Your objective: Exactly as written, print each record in the listing.

Provided information:
theorem B_eval (board : List (List Int)) :
    MaxWell_alt board =
      [mCount board 1, mCount board 2, mCount board 3, mCount board 4, mCount board 5,
       mCount board 6, mCount board 7, mCount board 8, mCount board 9].foldl max
        (mCount board 0) := by
  simp only [MaxWell_alt]
  rw [PySem.List.enumerate_eq_map_pyRange board []]
  simp only [List.foldl_map, pyRow_def, PySem.List.len_eq]
  have hw0 : (PySem.List.pyRepeat [(0:Int)] 10).length = 10 := by decide
  have hout : ∀ c : Nat, c < 10 →
      (((PySem.List.pyRange 0 (board.length : Int) 1).foldl (fun wells i =>
          (PySem.List.pyRange 0 ((pyRow board i).length : Int) 1).foldl
            (bCellStep ((PySem.List.pyRange 0 10 1).map
              (fun c2 => bColScan board ((board.length : Int) - 1) c2
                (PySem.List.pyRange 0 ((board.length : Int) - 1) 1)))
              (pyRow board i) ((board.length : Int) - 1) i) wells)
          (PySem.List.pyRepeat [(0:Int)] 10)).length = 10 ∧
       pyAt ((PySem.List.pyRange 0 (board.length : Int) 1).foldl (fun wells i =>
          (PySem.List.pyRange 0 ((pyRow board i).length : Int) 1).foldl
            (bCellStep ((PySem.List.pyRange 0 10 1).map
              (fun c2 => bColScan board ((board.length : Int) - 1) c2
                (PySem.List.pyRange 0 ((board.length : Int) - 1) 1)))
              (pyRow board i) ((board.length : Int) - 1) i) wells)
          (PySem.List.pyRepeat [(0:Int)] 10)) (c : Int) = mCount board (c : Int)) := by
    intro c hc
    obtain ⟨hl, hg⟩ := outer_foldB board _ rfl c hc board.length 0
      (PySem.List.pyRepeat [(0:Int)] 10) (by omega) (by omega) hw0
    refine ⟨hl, ?_⟩
    rw [hg, pyAt_rep_zero, zero_add]
    rfl
  have hfin : ((PySem.List.pyRange 0 (board.length : Int) 1).foldl (fun wells i =>
          (PySem.List.pyRange 0 ((pyRow board i).length : Int) 1).foldl
            (bCellStep ((PySem.List.pyRange 0 10 1).map
              (fun c2 => bColScan board ((board.length : Int) - 1) c2
                (PySem.List.pyRange 0 ((board.length : Int) - 1) 1)))
              (pyRow board i) ((board.length : Int) - 1) i) wells)
          (PySem.List.pyRepeat [(0:Int)] 10)) =
      [mCount board 0, mCount board 1, mCount board 2, mCount board 3, mCount board 4,
       mCount board 5, mCount board 6, mCount board 7, mCount board 8, mCount board 9] := by
    apply List.ext_getElem
    · rw [(hout 0 (by norm_num)).1]; rfl
    · intro k hk1 hk2
      have hlen := (hout 0 (by norm_num)).1
      have hk10 : k < 10 := by omega
      have hval := (hout k hk10).2
      have hpy : pyAt ((PySem.List.pyRange 0 (board.length : Int) 1).foldl (fun wells i =>
          (PySem.List.pyRange 0 ((pyRow board i).length : Int) 1).foldl
            (bCellStep ((PySem.List.pyRange 0 10 1).map
              (fun c2 => bColScan board ((board.length : Int) - 1) c2
                (PySem.List.pyRange 0 ((board.length : Int) - 1) 1)))
              (pyRow board i) ((board.length : Int) - 1) i) wells)
          (PySem.List.pyRepeat [(0:Int)] 10)) (k : Int) =
          ((PySem.List.pyRange 0 (board.length : Int) 1).foldl (fun wells i =>
          (PySem.List.pyRange 0 ((pyRow board i).length : Int) 1).foldl
            (bCellStep ((PySem.List.pyRange 0 10 1).map
              (fun c2 => bColScan board ((board.length : Int) - 1) c2
                (PySem.List.pyRange 0 ((board.length : Int) - 1) 1)))
              (pyRow board i) ((board.length : Int) - 1) i) wells)
          (PySem.List.pyRepeat [(0:Int)] 10))[k] := by
        show PySem.List.pyGetD _ ((k : Nat) : Int) 0 = _
        rw [PySem.List.pyGetD_natCast]
        exact List.getD_eq_getElem _ 0 hk1
      rw [← hpy, hval]
      interval_cases k <;> rfl
  rw [hfin, PySem.List.max?_id_cons]
  rfl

Response area:
theorem B_eval (board : List (List Int)) :
    MaxWell_alt board =
      [mCount board 1, mCount board 2, mCount board 3, mCount board 4, mCount board 5,
       mCount board 6, mCount board 7, mCount board 8, mCount board 9].foldl max
        (mCount board 0) := by
  simp only [MaxWell_alt]
  rw [PySem.List.enumerate_eq_map_pyRange board []]
  simp only [List.foldl_map, pyRow_def, PySem.List.len_eq]
  have hw0 : (PySem.List.pyRepeat [(0:Int)] 10).length = 10 := by decide
  have hout : ∀ c : Nat, c < 10 →
      (((PySem.List.pyRange 0 (board.length : Int) 1).foldl (fun wells i =>
          (PySem.List.pyRange 0 ((pyRow board i).length : Int) 1).foldl
            (bCellStep ((PySem.List.pyRange 0 10 1).map
              (fun c2 => bColScan board ((board.length : Int) - 1) c2
                (PySem.List.pyRange 0 ((board.length : Int) - 1) 1)))
              (pyRow board i) ((board.length : Int) - 1) i) wells)
          (PySem.List.pyRepeat [(0:Int)] 10)).length = 10 ∧
       pyAt ((PySem.List.pyRange 0 (board.length : Int) 1).foldl (fun wells i =>
          (PySem.List.pyRange 0 ((pyRow board i).length : Int) 1).foldl
            (bCellStep ((PySem.List.pyRange 0 10 1).map
              (fun c2 => bColScan board ((board.length : Int) - 1) c2
                (PySem.List.pyRange 0 ((board.length : Int) - 1) 1)))
              (pyRow board i) ((board.length : Int) - 1) i) wells)
          (PySem.List.pyRepeat [(0:Int)] 10)) (c : Int) = mCount board (c : Int)) := by
    intro c hc
    obtain ⟨hl, hg⟩ := outer_foldB board _ rfl c hc board.length 0
      (PySem.List.pyRepeat [(0:Int)] 10) (by omega) (by omega) hw0
    refine ⟨hl, ?_⟩
    rw [hg, pyAt_rep_zero, zero_add]
    rfl
  have hfin : ((PySem.List.pyRange 0 (board.length : Int) 1).foldl (fun wells i =>
          (PySem.List.pyRange 0 ((pyRow board i).length : Int) 1).foldl
            (bCellStep ((PySem.List.pyRange 0 10 1).map
              (fun c2 => bColScan board ((board.length : Int) - 1) c2
                (PySem.List.pyRange 0 ((board.length : Int) - 1) 1)))
              (pyRow board i) ((board.length : Int) - 1) i) wells)
          (PySem.List.pyRepeat [(0:Int)] 10)) =
      [mCount board 0, mCount board 1, mCount board 2, mCount board 3, mCount board 4,
       mCount board 5, mCount board 6, mCount board 7, mCount board 8, mCount board 9] := by
    apply List.ext_getElem
    · rw [(hout 0 (by norm_num)).1]; rfl
    · intro k hk1 hk2
      have hlen := (hout 0 (by norm_num)).1
      have hk10 : k < 10 := by omega
      have hval := (hout k hk10).2
      have hpy : pyAt ((PySem.List.pyRange 0 (board.length : Int) 1).foldl (fun wells i =>
          (PySem.List.pyRange 0 ((pyRow board i).length : Int) 1).foldl
            (bCellStep ((PySem.List.pyRange 0 10 1).map
              (fun c2 => bColScan board ((board.length : Int) - 1) c2
                (PySem.List.pyRange 0 ((board.length : Int) - 1) 1)))
              (pyRow board i) ((board.length : Int) - 1) i) wells)
          (PySem.List.pyRepeat [(0:Int)] 10)) (k : Int) =
          ((PySem.List.pyRange 0 (board.length : Int) 1).foldl (fun wells i =>
          (PySem.List.pyRange 0 ((pyRow board i).length : Int) 1).foldl
            (bCellStep ((PySem.List.pyRange 0 10 1).map
              (fun c2 => bColScan board ((board.length : Int) - 1) c2
                (PySem.List.pyRange 0 ((board.length : Int) - 1) 1)))
              (pyRow board i) ((board.length : Int) - 1) i) wells)
          (PySem.List.pyRepeat [(0:Int)] 10))[k] := by
        show PySem.List.pyGetD _ ((k : Nat) : Int) 0 = _
        rw [PySem.List.pyGetD_natCast]
        exact List.getD_eq_getElem _ 0 hk1
      rw [← hpy, hval]
      interval_cases k <;> rfl
  rw [hfin, PySem.List.max?_id_cons]
  rfl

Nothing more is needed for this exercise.